After Cybotron split due to creative differences, Atkins began recording as Model 500 on his own label, Metroplex, in 1985. His landmark single, "No UFOs," soon arrived. Eddie "Flashin" Fowlkes, Derrick May, and Kevin Saunderson also recorded on Metroplex.

Although the Detroit musicians—the Belleville Three and other early pioneers like Fowlkes and James Pennington—were a close-knit group who shared equipment and studio space, and who helped each other with projects, friction developed. Each member of the Belleville Three branched off on his own record label. May's Transmat began as a sublabel imprint of Metroplex. Saunderson founded KMS based on his own initials. They set up shop in close proximity to one another, in Detroit's Eastern Market district.

All of the Belleville Three have worked under many different names and titles. Derrick May saw great success under the name Rhythim is Rhythim, his moniker when he released his landmark "Strings of Life." Kevin Saunderson's most commercially recognized project was Inner City with vocalist Paris Grey. Juan Atkins has been lauded as the "Godfather of Techno," while May is thought of as the "Innovator" and Saunderson is often referred to as the "Elevator."

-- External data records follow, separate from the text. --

-- pv_equiv track=rewrite | github.com/binhrobles/thirteen | packages/training/analyze_combo_breaks.py | get_max_run_length_for_rank
-- ===== SOURCE A (Python) =====
-- def get_max_run_length_for_rank(hand_ranks, rank):
--     """Return the longest run containing `rank` that's possible from this hand."""
--     eligible = sorted(set(r for r in hand_ranks if r < 12))
--     if rank not in eligible:
--         return 0
--     # Find the run segment containing rank
--     # Walk left and right
--     left = rank
--     while left - 1 in eligible:
--         left -= 1
--     right = rank
--     while right + 1 in eligible:
--         right += 1
--     return right - left + 1
-- ===== SOURCE B (Python) =====
-- def get_max_run_length_for_rank(hand_ranks, rank):
--     """One forward pass over the sorted distinct eligible ranks, grouping
--     maximal consecutive runs and reporting the one containing rank."""
--     eligible = sorted({r for r in hand_ranks if r < 12})
--     if not eligible:
--         return 0
--     start = prev = eligible[0]
--     for v in eligible[1:]:
--         if v == prev + 1:
--             prev = v
--         else:
--             if start <= rank <= prev:
--                 return prev - start + 1
--             start = prev = v
--     return prev - start + 1 if start <= rank <= prev else 0
-- ===== Notes on version B (the rewrite author's own statement) =====
-- stated objective: alternative
-- what changed: Replaces A's membership test plus outward left/right expansion with repeated 'in' scans by a single forward grouping pass over the sorted distinct eligible ranks that builds maximal consecutive runs and returns the length of the run containing rank.
import Mathlib
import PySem

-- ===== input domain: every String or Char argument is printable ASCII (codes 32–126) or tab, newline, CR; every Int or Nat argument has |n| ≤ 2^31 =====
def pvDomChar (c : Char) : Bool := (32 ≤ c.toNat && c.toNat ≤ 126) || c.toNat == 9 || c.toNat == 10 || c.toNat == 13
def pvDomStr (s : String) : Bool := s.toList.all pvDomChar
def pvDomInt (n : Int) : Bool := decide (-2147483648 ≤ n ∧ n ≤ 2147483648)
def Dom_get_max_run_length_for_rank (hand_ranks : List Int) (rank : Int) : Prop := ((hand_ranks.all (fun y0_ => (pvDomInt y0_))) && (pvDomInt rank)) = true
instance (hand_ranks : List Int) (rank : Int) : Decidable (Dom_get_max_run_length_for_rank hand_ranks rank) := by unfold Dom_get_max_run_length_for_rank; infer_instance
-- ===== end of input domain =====

-- B groups the sorted distinct eligible ranks into maximal consecutive runs in one
-- forward pass instead of A's membership test plus outward left/right expansion (alternative decomposition).

-- ===== PORT A =====
-- `while left - 1 in eligible: left -= 1`; fuel = eligible.length makes it total
-- (each step consumes a distinct member of eligible, so this fuel is never exhausted).
def pvWalkL (e : List Int) : Int → Nat → Int
  | l, 0 => l
  | l, f+1 => if (l - 1) ∈ e then pvWalkL e (l - 1) f else l

-- `while right + 1 in eligible: right += 1`, same fuel guard.
def pvWalkR (e : List Int) : Int → Nat → Int
  | r, 0 => r
  | r, f+1 => if (r + 1) ∈ e then pvWalkR e (r + 1) f else r

def get_max_run_length_for_rank (hand_ranks : List Int) (rank : Int) : Int :=
  let eligible := PySem.List.sorted (PySem.Set.ofList (hand_ranks.filter (fun r => decide (r < 12)))) (fun x => x) false
  if rank ∉ eligible then 0
  else (pvWalkR eligible rank eligible.length) - (pvWalkL eligible rank eligible.length) + 1

-- ===== PORT B =====
-- the for-loop over eligible[1:]: current run is [start..prev]
def pvScan (rank start prev : Int) : List Int → Int
  | [] => if start ≤ rank ∧ rank ≤ prev then prev - start + 1 else 0
  | v :: rest =>
    if v = prev + 1 then pvScan rank start v rest
    else if start ≤ rank ∧ rank ≤ prev then prev - start + 1
    else pvScan rank v v rest

def get_max_run_length_for_rank_alt (hand_ranks : List Int) (rank : Int) : Int :=
  let eligible := PySem.List.sorted (PySem.Set.ofList (hand_ranks.filter (fun r => decide (r < 12)))) (fun x => x) false
  match eligible with
  | [] => 0
  | v :: rest => pvScan rank v v rest

-- ===== PRECONDITION & SPEC =====
def Spec_get_max_run_length_for_rank (hand_ranks : List Int) (rank : Int) (out : Int) : Prop := out = get_max_run_length_for_rank_alt hand_ranks rank
instance (hand_ranks : List Int) (rank : Int) (out : Int) : Decidable (Spec_get_max_run_length_for_rank hand_ranks rank out) := by unfold Spec_get_max_run_length_for_rank; infer_instance

-- ===== CLAIM (what is proved, stated in full; the proofs are below) =====
def Claim_equal_get_max_run_length_for_rank : Prop := ∀ (hand_ranks : List Int) (rank : Int), Dom_get_max_run_length_for_rank hand_ranks rank → Spec_get_max_run_length_for_rank hand_ranks rank (get_max_run_length_for_rank hand_ranks rank)

-- ===== LEMMAS AND PROOFS =====

theorem pv_interval_lt_length (e : List Int) (a b : Int) (hab : a ≤ b)
    (h : ∀ x : Int, a ≤ x → x ≤ b → x ∈ e) : (b - a).toNat < e.length := by
  have hsub : ((List.range ((b - a).toNat + 1)).map (fun i : Nat => a + (i : Int))) ⊆ e := by
    intro x hx
    simp only [List.mem_map] at hx
    obtain ⟨i, hi, rfl⟩ := hx
    rw [List.mem_range] at hi
    have h1 : (0:Int) ≤ (i : Int) := Int.natCast_nonneg i
    have h2 : (i : Int) ≤ b - a := by omega
    exact h _ (by omega) (by omega)
  have hnd : ((List.range ((b - a).toNat + 1)).map (fun i : Nat => a + (i : Int))).Nodup := by
    refine List.nodup_range.map ?_
    intro i j hij
    simp only at hij
    omega
  have := (List.subperm_of_subset hnd hsub).length_le
  simpa using this


theorem pv_walkL_eq (e : List Int) (start : Int) (h2 : (start - 1) ∉ e) :
    ∀ (fuel : Nat) (l : Int), start ≤ l → (∀ x : Int, start ≤ x → x ≤ l → x ∈ e) →
    (l - start).toNat ≤ fuel → pvWalkL e l fuel = start := by
  intro fuel
  induction fuel with
  | zero =>
    intro l hsl h1 hf
    have : l = start := by omega
    simp [pvWalkL, this]
  | succ f ih =>
    intro l hsl h1 hf
    by_cases hm : (l - 1) ∈ e
    · have hne : l ≠ start := by
        intro hls; rw [hls] at hm; exact h2 hm
      rw [pvWalkL, if_pos hm]
      exact ih (l - 1) (by omega) (fun x hx1 hx2 => h1 x hx1 (by omega)) (by omega)
    · have : l = start := by
        by_contra hne
        exact hm (h1 (l - 1) (by omega) (by omega))
      rw [pvWalkL, if_neg hm, this]

theorem pv_walkR_eq (e : List Int) (stop : Int) (h2 : (stop + 1) ∉ e) :
    ∀ (fuel : Nat) (r : Int), r ≤ stop → (∀ x : Int, r ≤ x → x ≤ stop → x ∈ e) →
    (stop - r).toNat ≤ fuel → pvWalkR e r fuel = stop := by
  intro fuel
  induction fuel with
  | zero =>
    intro r hrs h1 hf
    have : r = stop := by omega
    simp [pvWalkR, this]
  | succ f ih =>
    intro r hrs h1 hf
    by_cases hm : (r + 1) ∈ e
    · have hne : r ≠ stop := by
        intro hls; rw [hls] at hm; exact h2 hm
      rw [pvWalkR, if_pos hm]
      exact ih (r + 1) (by omega) (fun x hx1 hx2 => h1 x (by omega) hx2) (by omega)
    · have : r = stop := by
        by_contra hne
        exact hm (h1 (r + 1) (by omega) (by omega))
      rw [pvWalkR, if_neg hm, this]


-- when the current run [start..prev] is maximal and contains rank, A's walks give exactly it
theorem pv_run_val (e : List Int) (start prev rank : Int)
    (h1 : ∀ x : Int, start ≤ x → x ≤ prev → x ∈ e)
    (h2 : (start - 1) ∉ e) (h3 : (prev + 1) ∉ e)
    (hr1 : start ≤ rank) (hr2 : rank ≤ prev) :
    (if rank ∉ e then 0 else pvWalkR e rank e.length - pvWalkL e rank e.length + 1)
      = prev - start + 1 := by
  have hmem : rank ∈ e := h1 rank hr1 hr2
  rw [if_neg (by simpa using hmem)]
  have hL : pvWalkL e rank e.length = start :=
    pv_walkL_eq e start h2 e.length rank hr1
      (fun x hx1 hx2 => h1 x hx1 (by omega))
      (le_of_lt (pv_interval_lt_length e start rank hr1
        (fun x hx1 hx2 => h1 x hx1 (by omega))))
  have hR : pvWalkR e rank e.length = prev :=
    pv_walkR_eq e prev h3 e.length rank hr2
      (fun x hx1 hx2 => h1 x (by omega) hx2)
      (le_of_lt (pv_interval_lt_length e rank prev hr2
        (fun x hx1 hx2 => h1 x (by omega) hx2)))
  rw [hL, hR]

theorem pv_scan_correct (e : List Int) (rank : Int) :
    ∀ (rest : List Int) (start prev : Int),
      start ≤ prev →
      (∀ x : Int, start ≤ x → x ≤ prev → x ∈ e) →
      (start - 1) ∉ e →
      (∀ x ∈ e, prev < x → x ∈ rest) →
      (∀ x ∈ rest, prev < x ∧ x ∈ e) →
      rest.Pairwise (· < ·) →
      (rank ∈ e → start ≤ rank) →
      pvScan rank start prev rest =
        (if rank ∉ e then 0
         else pvWalkR e rank e.length - pvWalkL e rank e.length + 1) := by
  intro rest
  induction rest with
  | nil =>
    intro start prev hsp h1 h2 h3 h4 h5 hr
    have hp1 : (prev + 1) ∉ e := fun hm => by simpa using h3 _ hm (by omega)
    by_cases hin : start ≤ rank ∧ rank ≤ prev
    · rw [pvScan, if_pos hin]
      exact (pv_run_val e start prev rank h1 h2 hp1 hin.1 hin.2).symm
    · rw [pvScan, if_neg hin]
      have : rank ∉ e := by
        intro hm
        have hs := hr hm
        have hng : ¬ prev < rank := fun hlt => by simpa using h3 _ hm hlt
        exact hin ⟨hs, by omega⟩
      rw [if_pos this]
  | cons v rest' ih =>
    intro start prev hsp h1 h2 h3 h4 h5 hr
    have hv := h4 v (by simp)
    by_cases hvp : v = prev + 1
    · rw [pvScan, if_pos hvp]
      refine ih start v (by omega) ?_ h2 ?_ ?_ (h5.sublist (List.sublist_cons_self _ _)) hr
      · intro x hx1 hx2
        rcases lt_or_eq_of_le hx2 with hlt | rfl
        · exact h1 x hx1 (by omega)
        · exact hv.2
      · intro x hx hvx
        have := h3 x hx (by omega)
        simp only [List.mem_cons] at this
        rcases this with rfl | h
        · omega
        · exact h
      · intro x hx
        have hxe := h4 x (List.mem_cons_of_mem _ hx)
        have := List.rel_of_pairwise_cons h5 hx
        exact ⟨by omega, hxe.2⟩
    · have hv2 : prev + 2 ≤ v := by omega
      have hp1 : (prev + 1) ∉ e := by
        intro hm
        have := h3 _ hm (by omega)
        simp only [List.mem_cons] at this
        rcases this with rfl | h
        · omega
        · have := (h4 _ (List.mem_cons_of_mem _ h)).1
          have := List.rel_of_pairwise_cons h5 h
          omega
      rw [pvScan, if_neg hvp]
      by_cases hin : start ≤ rank ∧ rank ≤ prev
      · rw [if_pos hin]
        exact (pv_run_val e start prev rank h1 h2 hp1 hin.1 hin.2).symm
      · rw [if_neg hin]
        refine ih v v le_rfl ?_ ?_ ?_ ?_ (h5.sublist (List.sublist_cons_self _ _)) ?_
        · intro x hx1 hx2
          have : x = v := by omega
          rw [this]; exact hv.2
        · intro hm
          have := h3 _ hm (by omega)
          simp only [List.mem_cons] at this
          rcases this with h | h
          · omega
          · have := List.rel_of_pairwise_cons h5 h
            omega
        · intro x hx hvx
          have := h3 x hx (by omega)
          simp only [List.mem_cons] at this
          rcases this with rfl | h
          · omega
          · exact h
        · intro x hx
          have hxe := h4 x (List.mem_cons_of_mem _ hx)
          have := List.rel_of_pairwise_cons h5 hx
          exact ⟨this, hxe.2⟩
        · intro hm
          have hs := hr hm
          have hnp : ¬ rank ≤ prev ∨ ¬ start ≤ rank := by tauto
          have hgt : prev < rank := by omega
          have := h3 _ hm hgt
          simp only [List.mem_cons] at this
          rcases this with rfl | h
          · omega
          · have := List.rel_of_pairwise_cons h5 h
            omega

-- B's grouping pass over a strictly increasing nonempty list equals A's membership test plus walks
theorem pv_main (v : Int) (rest : List Int) (he : (v :: rest).Pairwise (· < ·)) (rank : Int) :
    pvScan rank v v rest =
      if rank ∉ (v :: rest) then 0
      else pvWalkR (v :: rest) rank (v :: rest).length - pvWalkL (v :: rest) rank (v :: rest).length + 1 := by
  refine pv_scan_correct (v :: rest) rank rest v v le_rfl ?_ ?_ ?_ ?_ he.of_cons ?_
  · intro x hx1 hx2
    have : x = v := by omega
    simp [this]
  · intro hm
    simp only [List.mem_cons] at hm
    rcases hm with h | h
    · omega
    · have := List.rel_of_pairwise_cons he h
      omega
  · intro x hx hvx
    simp only [List.mem_cons] at hx
    rcases hx with rfl | h
    · omega
    · exact h
  · intro x hx
    exact ⟨List.rel_of_pairwise_cons he hx, List.mem_cons_of_mem _ hx⟩
  · intro hm
    simp only [List.mem_cons] at hm
    rcases hm with rfl | h
    · exact le_rfl
    · exact le_of_lt (List.rel_of_pairwise_cons he h)

-- ===== VERDICT (by name: the statement is the Claim_ definition above) =====
theorem get_max_run_length_for_rank_spec : Claim_equal_get_max_run_length_for_rank := by
  intro hand_ranks rank _
  unfold Spec_get_max_run_length_for_rank
  simp only [get_max_run_length_for_rank, get_max_run_length_for_rank_alt]
  generalize hE : PySem.List.sorted (PySem.Set.ofList (List.filter (fun r => decide (r < 12)) hand_ranks)) (fun x => x) false = E
  have he : E.Pairwise (· < ·) := hE ▸ PySem.List.sorted_ofList_pairwise_lt _
  cases E with
  | nil => simp
  | cons v rest => exact (pv_main v rest he rank).symm
-- pv_equiv track=rewrite | github.com/RasmusBroborg/2020-06-19-LearningToCallFunctionsInsideOfClasses | coding_challenges/cb_string-1.py | without_end
-- ===== SOURCE A (Python) =====
-- def without_end(text):
--     new_text = ""
--     for i in range(len(text)):
--         if i == 0 or i == len(text) - 1:
--             continue
--         else:
--             new_text += text[i]
--     return new_text
-- ===== SOURCE B (Python) =====
-- def without_end(text):
--     return text[1:-1]
-- ===== Notes on version B (the rewrite author's own statement) =====
-- stated objective: idiomatic
-- what changed: Replaced the character-by-character index loop with skip conditions by the single closed-form slice text[1:-1].
import Mathlib
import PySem

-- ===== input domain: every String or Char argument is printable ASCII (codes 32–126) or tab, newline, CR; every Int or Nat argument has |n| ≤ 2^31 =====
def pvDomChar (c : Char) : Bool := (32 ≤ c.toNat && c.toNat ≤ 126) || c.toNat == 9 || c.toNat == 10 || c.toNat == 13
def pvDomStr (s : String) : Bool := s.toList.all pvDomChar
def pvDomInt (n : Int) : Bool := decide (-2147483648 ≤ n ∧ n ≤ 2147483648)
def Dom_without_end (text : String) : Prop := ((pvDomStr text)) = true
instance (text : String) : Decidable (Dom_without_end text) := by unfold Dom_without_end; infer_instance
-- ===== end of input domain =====

-- B replaces A's index loop (skip first/last index, append the rest) by the closed-form slice text[1:-1]; objective: idiomatic.

-- ===== PORT A =====
-- new_text = ""; for i in range(len(text)): if i == 0 or i == len(text)-1: continue else new_text += text[i]
def without_end (text : String) : String :=
  String.ofList ((PySem.List.pyRange 0 (PySem.Str.len text) 1).foldl
    (fun new_text i =>
      if i == 0 || i == PySem.Str.len text - 1 then new_text
      else new_text ++ (PySem.List.pyGet? text.toList i).toList) [])

-- ===== PORT B =====
-- return text[1:-1]
def without_end_alt (text : String) : String :=
  String.ofList (PySem.List.slice text.toList (some 1) (some (-1)))

-- ===== PRECONDITION & SPEC =====
def Spec_without_end (text : String) (out : String) : Prop := out = without_end_alt text
instance (text : String) (out : String) : Decidable (Spec_without_end text out) := by unfold Spec_without_end; infer_instance

-- ===== CLAIM (what is proved, stated in full; the proofs are below) =====
def Claim_equal_without_end : Prop := ∀ (text : String), Dom_without_end text → Spec_without_end text (without_end text)

-- ===== LEMMAS AND PROOFS =====

-- B's slice text[1:-1] in closed form: drop the head, drop the last element.
theorem slice_one_neg_one (cs : List Char) :
    PySem.List.slice cs (some 1) (some (-1)) = cs.tail.dropLast := by
  cases cs with
  | nil => simp [PySem.List.slice]
  | cons c rest => simp [PySem.List.slice, List.dropLast_eq_take]

-- appending one element at a time from acc is acc ++ xs
theorem foldl_append_id (xs acc : List Char) :
    xs.foldl (fun a x => a ++ [x]) acc = acc ++ xs := by
  induction xs generalizing acc with
  | nil => simp
  | cons x rest ih => simp [ih]

-- A's loop in closed form.
theorem loop_eq (cs : List Char) :
    (PySem.List.pyRange 0 (cs.length : Int) 1).foldl
      (fun new_text i =>
        if i == 0 || i == (cs.length : Int) - 1 then new_text
        else new_text ++ (PySem.List.pyGet? cs i).toList) []
      = cs.tail.dropLast := by
  rcases cs with _ | ⟨c, rest⟩
  · simp [PySem.List.pyRange_one_eq_nil]
  rcases rest.eq_nil_or_concat with h | ⟨mid, d, h⟩
  · subst h
    have h1 : PySem.List.pyRange 0 1 1 = [0] := by decide
    simp [h1]
  subst h
  simp only [List.concat_eq_append]
  set n : Int := ((c :: (mid ++ [d])).length : Int) with hn
  have hn2 : n = (mid.length : Int) + 2 := by simp [hn]; omega
  -- split the range: [0] ++ pyRange 1 (n-1) 1 ++ [n-1]
  have hsplit : PySem.List.pyRange 0 n 1
      = 0 :: (PySem.List.pyRange 1 (n - 1) 1 ++ [n - 1]) := by
    rw [PySem.List.pyRange_one_cons (by omega)]
    rw [show n = (n - 1) + 1 by omega, PySem.List.pyRange_one_succ_right (by omega)]
    simp
  rw [hsplit]
  simp only [List.foldl_cons, List.foldl_append]
  have h0 : ((0 : Int) == 0 || (0 : Int) == n - 1) = true := by simp
  rw [h0]
  simp only [if_true]
  -- the middle loop appends exactly the characters at indices 1 .. n-2
  have hmid : ∀ (acc : List Char),
      (PySem.List.pyRange 1 (n - 1) 1).foldl
        (fun new_text i =>
          if i == 0 || i == n - 1 then new_text
          else new_text ++ (PySem.List.pyGet? (c :: (mid ++ [d])) i).toList) acc
      = acc ++ mid := by
    intro acc
    have hcongr := PySem.List.foldl_congr_mem
      (l := PySem.List.pyRange 1 (n - 1) 1) (init := acc)
      (f := fun new_text i =>
          if i == 0 || i == n - 1 then new_text
          else new_text ++ (PySem.List.pyGet? (c :: (mid ++ [d])) i).toList)
      (g := fun new_text i =>
          new_text ++ [PySem.List.pyGetD (c :: mid) i ' '])
      (by
        intro acc' i hi
        rw [PySem.List.mem_pyRange_one] at hi
        obtain ⟨h1, h2⟩ := hi
        have hne : (i == 0 || i == n - 1) = false := by
          simp only [Bool.or_eq_false_iff, beq_eq_false_iff_ne]
          constructor <;> omega
        simp only [hne, Bool.false_eq_true, if_false]
        congr 1
        have hi' : 0 ≤ i := by omega
        have hilt : i < ((c :: mid).length : Int) := by
          simp only [List.length_cons]; omega
        have hg : PySem.List.pyGet? (c :: (mid ++ [d])) i
            = some ((c :: (mid ++ [d]))[i.toNat]'(by simp; omega)) :=
          PySem.List.pyGet?_eq_some_getElem _ hi' (by simp; omega)
        have hg2 : PySem.List.pyGetD (c :: mid) i ' '
            = (c :: mid)[i.toNat]'(by simp; omega) := by
          simp only [PySem.List.pyGetD,
            PySem.List.pyGet?_eq_some_getElem (c :: mid) hi' hilt, Option.getD_some]
        rw [hg, hg2]
        simp only [Option.toList_some, List.cons.injEq, and_true]
        have : (c :: (mid ++ [d]))[i.toNat]'(by simp; omega)
            = ((c :: mid) ++ [d])[i.toNat]'(by simp; omega) := by
          simp
        rw [this]
        exact (List.getElem_append_left (by simp; omega)))
    rw [hcongr]
    have hlen : ((c :: mid).length : Int) = n - 1 := by
      simp only [List.length_cons]; omega
    rw [← hlen]
    have hfold := PySem.List.foldl_pyRange_pyGetD' (c :: mid) ' '
      (fun (acc' : List Char) x => acc' ++ [x]) acc (a := 1) (by omega)
    beta_reduce at hfold
    rw [hfold]
    simp only [Int.toNat_one, List.drop_one, List.tail_cons]
    exact foldl_append_id mid acc
  rw [hmid]
  have hlast : ((n - 1 : Int) == 0 || (n - 1 : Int) == n - 1) = true := by simp
  rw [hlast]
  simp only [if_true]
  simp

-- ===== VERDICT (by name: the statement is the Claim_ definition above) =====
theorem without_end_spec : Claim_equal_without_end := by
  intro text _
  unfold Spec_without_end without_end without_end_alt
  rw [slice_one_neg_one]
  congr 1
  have h : PySem.Str.len text = (text.toList.length : Int) := by
    simp [PySem.Str.len]
  rw [h]
  exact loop_eq text.toList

Inspired by Chicago's house clubs, May, Atkins and Saunderson started a club of their own in downtown Detroit, named the Music Institute. The club helped unite a previously scattered scene into an underground "family," where Saunderson, Atkins and May, DJed with fellow pioneers like Fowlkes and Blake Baxter. It allowed for collaboration, and helped inspire what would become the second wave of Detroit-area techno, which included artists whom the Belleville Three had influenced and mentored.

==Success abroad==
In 1988, dance music entrepreneur Neil Rushton approached the Belleville Three to license their work for release in the UK. To define the Detroit sound as being distinct from Chicago house, Rushton and the Belleville Three chose the word "techno" for their tracks, a term that Atkins had been using since his Cybotron days ("Techno City" was an early single). However, the trio from Belleville had some reservations about the culture that surrounded the drug-filled techno subculture abroad. Derrick May in particular continues to advocate that drugs are not necessary to participate in good music.

==The Movement==
In 2000, the first annual Detroit Electronic Music Festival was held, and in 2004 May assumed control of the festival, renamed Movement. He invested his own funds into the festival, and "got severely wounded financially." Saunderson helmed the festival, renamed FUSE IN, the following year. Saunderson, May and Carl Craig all performed but did not produce the festival in 2006, when it was again called Movement. Saunderson returned to perform at the 2007 Movement as well.

==Collaboration as the Belleville Three==
In 2017, Atkins, Saunderson and May began working on the Belleville Three as an official collaborative effort. Despite being labelled as the Belleville Three since the late 1980s, due in no small part to the British press, they had resisted official collaboration in the hope of distancing themselves from that moniker. However, three decades later it was clear that the mantle of The Belleville Three had stayed intact, and there was a clear demand to see them operate as a group. They launched this project at Coachella 2017.

The Belleville Three continue to tour internationally. Derrick May says that his mission continues to be "to save the world from bad music."